The three scenarios differ in financial exposure and first action required:
| Scenario | Financial exposure | First action |
|---|---|---|
| Data entry error | Duplicate payment on next invoice run | Merge or deactivate the duplicate vendor code |
| Legitimate subsidiary | None, if documented | Confirm onboarding file; add relationship note to both records |
| Insider fraud signal | All payments processed to the fraudulent record | Freeze both vendor codes; escalate before next payment run |
What Happens After the Check Finds a Hit
The triage sequence is the same for every hit, regardless of which scenario you suspect.
First, freeze payments to both vendor records until triage is complete, not just the flagged record. If the hit is a data entry error, you cannot know which record holds the correct invoices until you look. If it is Scenario 3, processing any further payment to either record during the investigation creates additional exposure.
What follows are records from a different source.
-- pv_equiv track=rewrite | github.com/rubensilvab/3D-CT-Automatic-Pericardial-Segmentation | auxiliar scripts/Analise_comp/extract_comparation_image_results.py | sort_specific
-- ===== SOURCE A (Python) =====
-- def sort_specific(files):
--   sorted_files=[]
--   for file in files:
--          order=file[-7:-3]
--          if order[1]=='_':
--              sorted_files.append(file)
--   for file in files:
--          order=file[-7:-3]
--          if order[0]=="_":
--              sorted_files.append(file)
--   for file in files:
--          order=file[-8:-3]
--          if order[0]=="_":
--              sorted_files.append(file)
--   return sorted_files
-- ===== SOURCE B (Python) =====
-- def sort_specific(files):
--     # decorate: tag each file with the rank of every rule it satisfies,
--     # then stable-sort by rank and undecorate
--     tagged = []
--     for f in files:
--         order = f[-7:-3]
--         if order[1] == '_':
--             tagged.append((1, f))
--         if order[0] == '_':
--             tagged.append((2, f))
--         if f[-8:-3][0] == '_':
--             tagged.append((3, f))
--     tagged.sort(key=lambda t: t[0])
--     return [f for _, f in tagged]
-- ===== Notes on version B (the rewrite author's own statement) =====
-- stated objective: alternative
-- what changed: B replaces A's three sequential filtering passes with a decorate/stable-sort/undecorate scheme: one pass tags every file with the rank of each rule it satisfies, then a stable sort by rank followed by undecoration reproduces the same ordering.
import Mathlib
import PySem

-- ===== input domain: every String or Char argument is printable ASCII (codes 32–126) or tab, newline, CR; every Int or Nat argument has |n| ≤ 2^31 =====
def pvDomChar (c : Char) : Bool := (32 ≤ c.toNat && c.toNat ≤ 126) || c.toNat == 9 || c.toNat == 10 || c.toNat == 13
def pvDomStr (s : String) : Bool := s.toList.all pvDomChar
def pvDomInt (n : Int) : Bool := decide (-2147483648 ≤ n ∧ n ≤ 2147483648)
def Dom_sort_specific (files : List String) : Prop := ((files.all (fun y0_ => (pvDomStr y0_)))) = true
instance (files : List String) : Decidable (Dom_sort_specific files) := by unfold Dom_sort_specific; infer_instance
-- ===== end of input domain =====

-- B replaces A's three sequential passes by decorate / stable-sort by rank / undecorate; return value only, same output.

-- ===== PORT A =====
-- three sequential passes, each appending to one shared list (IndexError where a slice is too short → Pre_)
def sort_specific (files : List String) : List String :=
  let pass1 := files.foldl (fun sorted_files file =>
    let order := PySem.List.slice file.toList (some (-7)) (some (-3))
    if PySem.List.pyGet? order 1 = some '_' then sorted_files ++ [file] else sorted_files) []
  let pass2 := files.foldl (fun sorted_files file =>
    let order := PySem.List.slice file.toList (some (-7)) (some (-3))
    if PySem.List.pyGet? order 0 = some '_' then sorted_files ++ [file] else sorted_files) pass1
  files.foldl (fun sorted_files file =>
    let order := PySem.List.slice file.toList (some (-8)) (some (-3))
    if PySem.List.pyGet? order 0 = some '_' then sorted_files ++ [file] else sorted_files) pass2

-- ===== PORT B =====
-- one tagging pass (rank 1/2/3 for each rule a file satisfies), stable sort by rank, undecorate
def sort_specific_alt (files : List String) : List String :=
  let tagged := files.foldl (fun (tagged : List (Int × String)) f =>
    let order := PySem.List.slice f.toList (some (-7)) (some (-3))
    let tagged := if PySem.List.pyGet? order 1 = some '_' then tagged ++ [((1 : Int), f)] else tagged
    let tagged := if PySem.List.pyGet? order 0 = some '_' then tagged ++ [((2 : Int), f)] else tagged
    if PySem.List.pyGet? (PySem.List.slice f.toList (some (-8)) (some (-3))) 0 = some '_'
      then tagged ++ [((3 : Int), f)] else tagged) []
  (PySem.List.sorted tagged (fun t => t.1)).map (fun t => t.2)

-- ===== PRECONDITION & SPEC =====
-- A raises IndexError iff some file is shorter than 5 characters (then file[-7:-3] has length < 2 and order[1] fails)
def Pre_sort_specific (files : List String) : Prop := ∀ s ∈ files, 5 ≤ s.toList.length
instance (files : List String) : Decidable (Pre_sort_specific files) := by unfold Pre_sort_specific; infer_instance
def pvWitness_sort_specific : List String := ["ab_c.nii", "CT__1.nii", "patient_07.nii"]

def Spec_sort_specific (files : List String) (out : List String) : Prop := out = sort_specific_alt files
instance (files : List String) (out : List String) : Decidable (Spec_sort_specific files out) := by unfold Spec_sort_specific; infer_instance

-- ===== CLAIM (what is proved, stated in full; the proofs are below) =====
def Claim_equal_sort_specific : Prop := ∀ (files : List String), Dom_sort_specific files → Pre_sort_specific files → Spec_sort_specific files (sort_specific files)

-- ===== LEMMAS AND PROOFS =====

-- the three rule tests, as Bool predicates (used only by the proofs)
def pvC1 (f : String) : Bool := decide (PySem.List.pyGet? (PySem.List.slice f.toList (some (-7)) (some (-3))) 1 = some '_')
def pvC2 (f : String) : Bool := decide (PySem.List.pyGet? (PySem.List.slice f.toList (some (-7)) (some (-3))) 0 = some '_')
def pvC3 (f : String) : Bool := decide (PySem.List.pyGet? (PySem.List.slice f.toList (some (-8)) (some (-3))) 0 = some '_')

-- the tags one file contributes
def pvTags (f : String) : List (Int × String) :=
  (if pvC1 f then [((1 : Int), f)] else []) ++ (if pvC2 f then [((2 : Int), f)] else []) ++
  (if pvC3 f then [((3 : Int), f)] else [])

-- insertBy skips a prefix of elements that do not come after x
theorem insertBy_append_not {α : Type} (before : α → α → Bool) (x : α) (l r : List α)
    (h : ∀ y ∈ l, before x y = false) :
    PySem.List.insertBy before x (l ++ r) = l ++ PySem.List.insertBy before x r := by
  induction l with
  | nil => simp
  | cons a t ih =>
    simp only [List.cons_append, PySem.List.insertBy, h a (List.mem_cons_self),
      Bool.false_eq_true, if_false]
    exact congrArg (a :: ·) (ih (fun y hy => h y (List.mem_cons_of_mem a hy)))

-- insertBy puts x in front when everything comes after it
theorem insertBy_all_before {α : Type} (before : α → α → Bool) (x : α) (r : List α)
    (h : ∀ y ∈ r, before x y = true) :
    PySem.List.insertBy before x r = x :: r := by
  cases r with
  | nil => simp [PySem.List.insertBy]
  | cons a t => simp [PySem.List.insertBy, h a (List.mem_cons_self)]

-- invariant of the insertion sort on rank-tagged elements: the accumulator stays in
-- three rank groups, and each new tag lands at the end of its group (stability)
theorem foldl_insertBy_tri (ts : List (Int × String)) :
    ∀ g1 g2 g3 : List (Int × String),
    (∀ p ∈ ts, p.1 = 1 ∨ p.1 = 2 ∨ p.1 = 3) →
    (∀ p ∈ g1, p.1 = (1 : Int)) → (∀ p ∈ g2, p.1 = (2 : Int)) → (∀ p ∈ g3, p.1 = (3 : Int)) →
    ts.foldl (fun acc x => PySem.List.insertBy (fun a b => decide (a.1 < b.1)) x acc)
        (g1 ++ g2 ++ g3)
      = (g1 ++ ts.filter (fun p => p.1 == 1)) ++ (g2 ++ ts.filter (fun p => p.1 == 2))
          ++ (g3 ++ ts.filter (fun p => p.1 == 3)) := by
  induction ts with
  | nil => intro g1 g2 g3 _ _ _ _; simp
  | cons x t ih =>
    intro g1 g2 g3 hk h1 h2 h3
    have hx := hk x List.mem_cons_self
    have ht : ∀ p ∈ t, p.1 = (1 : Int) ∨ p.1 = 2 ∨ p.1 = 3 :=
      fun p hp => hk p (List.mem_cons_of_mem x hp)
    simp only [List.foldl_cons, List.filter_cons]
    rcases hx with hx | hx | hx
    · rw [List.append_assoc,
        insertBy_append_not _ x g1 (g2 ++ g3)
          (by intro y hy; simp [h1 y hy, hx]),
        insertBy_all_before _ x (g2 ++ g3)
          (by intro y hy; rcases List.mem_append.mp hy with h | h
              · simp [h2 y h, hx]
              · simp [h3 y h, hx])]
    -- g1 ++ x :: (g2 ++ g3) = (g1 ++ [x]) ++ g2 ++ g3
      have : g1 ++ x :: (g2 ++ g3) = (g1 ++ [x]) ++ g2 ++ g3 := by simp
      rw [this, ih (g1 ++ [x]) g2 g3 ht
        (by intro p hp; rcases List.mem_append.mp hp with h | h
            · exact h1 p h
            · simp_all) h2 h3]
      simp [hx]
    · rw [insertBy_append_not _ x (g1 ++ g2) g3
          (by intro y hy; rcases List.mem_append.mp hy with h | h
              · simp [h1 y h, hx]
              · simp [h2 y h, hx]),
        insertBy_all_before _ x g3 (by intro y hy; simp [h3 y hy, hx])]
      have : g1 ++ g2 ++ x :: g3 = g1 ++ (g2 ++ [x]) ++ g3 := by simp
      rw [this, ih g1 (g2 ++ [x]) g3 ht h1
        (by intro p hp; rcases List.mem_append.mp hp with h | h
            · exact h2 p h
            · simp_all) h3]
      simp [hx]
    · rw [PySem.List.insertBy_of_forall_not_before _ x (g1 ++ g2 ++ g3)
          (by intro y hy
              rcases List.mem_append.mp hy with h | h
              · rcases List.mem_append.mp h with h' | h'
                · simp [h1 y h', hx]
                · simp [h2 y h', hx]
              · simp [h3 y h, hx])]
      have : g1 ++ g2 ++ g3 ++ [x] = g1 ++ g2 ++ (g3 ++ [x]) := by simp
      rw [this, ih g1 g2 (g3 ++ [x]) ht h1 h2
        (by intro p hp; rcases List.mem_append.mp hp with h | h
            · exact h3 p h
            · simp_all)]
      simp [hx]

-- stable sort of rank-tagged elements = the three rank groups in order
theorem sorted_tri (ts : List (Int × String))
    (hk : ∀ p ∈ ts, p.1 = (1 : Int) ∨ p.1 = 2 ∨ p.1 = 3) :
    PySem.List.sorted ts (fun t => t.1)
      = ts.filter (fun p => p.1 == 1) ++ ts.filter (fun p => p.1 == 2)
          ++ ts.filter (fun p => p.1 == 3) := by
  rw [PySem.List.sorted_eq_foldl_insertBy]
  have := foldl_insertBy_tri ts [] [] [] hk (by simp) (by simp) (by simp)
  simpa using this

-- B's tagging loop builds exactly files.flatMap pvTags
theorem tagged_eq_flatMap (files : List String) :
    files.foldl (fun (tagged : List (Int × String)) f =>
      let order := PySem.List.slice f.toList (some (-7)) (some (-3))
      let tagged := if PySem.List.pyGet? order 1 = some '_' then tagged ++ [((1 : Int), f)] else tagged
      let tagged := if PySem.List.pyGet? order 0 = some '_' then tagged ++ [((2 : Int), f)] else tagged
      if PySem.List.pyGet? (PySem.List.slice f.toList (some (-8)) (some (-3))) 0 = some '_'
        then tagged ++ [((3 : Int), f)] else tagged) []
      = files.flatMap pvTags := by
  have h : files.foldl (fun (tagged : List (Int × String)) f => tagged ++ pvTags f) []
      = files.flatMap pvTags := by
    simpa using PySem.List.foldl_append_eq_flatMap pvTags files []
  rw [← h]
  apply PySem.List.foldl_congr_mem
  intro acc f _
  dsimp only
  simp only [pvTags, pvC1, pvC2, pvC3, decide_eq_true_eq]
  split_ifs <;> simp

-- every tag's rank is 1, 2 or 3
theorem tags_rank (files : List String) :
    ∀ p ∈ files.flatMap pvTags, p.1 = (1 : Int) ∨ p.1 = 2 ∨ p.1 = 3 := by
  intro p hp
  rcases List.mem_flatMap.mp hp with ⟨f, _, hpf⟩
  simp only [pvTags] at hpf
  rcases List.mem_append.mp hpf with h | h
  · rcases List.mem_append.mp h with h' | h' <;> (split_ifs at h' <;> simp_all)
  · split_ifs at h <;> simp_all

-- selecting one rank group from the tags = filtering the files by that rule
theorem flatMap_tags_filter (files : List String) (k : Int) (c : String → Bool)
    (hc : ∀ f, (pvTags f).filter (fun p => p.1 == k) = if c f then [(k, f)] else []) :
    (files.flatMap pvTags).filter (fun p => p.1 == k)
      = (files.filter c).map (fun f => (k, f)) := by
  induction files with
  | nil => simp
  | cons f t ih =>
    simp only [List.flatMap_cons, List.filter_append, ih, List.filter_cons, hc f]
    by_cases h : c f <;> simp [h]

theorem tags_filter1 (f : String) :
    (pvTags f).filter (fun p => p.1 == (1 : Int)) = if pvC1 f then [((1 : Int), f)] else [] := by
  simp only [pvTags]; split_ifs <;> simp_all
theorem tags_filter2 (f : String) :
    (pvTags f).filter (fun p => p.1 == (2 : Int)) = if pvC2 f then [((2 : Int), f)] else [] := by
  simp only [pvTags]; split_ifs <;> simp_all
theorem tags_filter3 (f : String) :
    (pvTags f).filter (fun p => p.1 == (3 : Int)) = if pvC3 f then [((3 : Int), f)] else [] := by
  simp only [pvTags]; split_ifs <;> simp_all

-- ===== VERDICT (by name: the statement is the Claim_ definition above) =====
theorem sort_specific_spec : Claim_equal_sort_specific := by
  intro files _ _
  unfold Spec_sort_specific sort_specific sort_specific_alt
  dsimp only
  rw [tagged_eq_flatMap,
    sorted_tri _ (tags_rank files),
    flatMap_tags_filter files 1 pvC1 tags_filter1,
    flatMap_tags_filter files 2 pvC2 tags_filter2,
    flatMap_tags_filter files 3 pvC3 tags_filter3,
    PySem.List.foldl_append_ite_eq_filter, PySem.List.foldl_append_ite_eq_filter,
    PySem.List.foldl_append_ite_eq_filter]
  unfold pvC1 pvC2 pvC3
  simp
Second, pull the full payment history for both vendor codes going back 24 months. Look for invoice amounts, payment dates, and whether both codes have been actively used or only one. A shared bank account where only one code has ever been used is more likely Scenario 1 or 3. A shared account where both codes show regular payment activity is more likely Scenario 2.
Third, check the original onboarding documentation for both vendor codes. Is there a vendor registration form, a cancelled cheque, and a GST certificate for each? If one code has complete documentation and the other does not, the undocumented one requires escalation regardless of which scenario it appears to be.
This process takes between 30 minutes and two hours per hit, depending on how complete your onboarding records are.
The GSTIN validation check covered in the previous article in this series flags compliance exposure. VCR-005 flags payment and fraud exposure. Both are part of the same vendor master diagnostic suite, and both require the same response: triage before the next payment run, not after.
A structured vendor master diagnostic maps every shared bank account hit to a scenario before a payment run goes out. If you want to know what your vendor master contains, start with the Diagnostic.
Key observations
- ERP duplicate payment controls check invoice number, vendor code, and amount, not bank account uniqueness across vendor records. A shared bank account passes standard validation.
- VCR-005 returns hits in most vendor masters above 300 active records. The question is which of the three scenarios each hit represents.
- Scenario 3 (insider fraud signal) requires payment freeze and escalation before triage is complete. Processing further payments to either record during investigation increases exposure.
- Legitimate subsidiary sharing (Scenario 2) is only distinguishable from fraud if the onboarding documentation exists. Missing documentation turns a benign finding into an audit control failure.
- The triage sequence is the same regardless of ERP: freeze both records, pull 24-month payment history, check original onboarding files.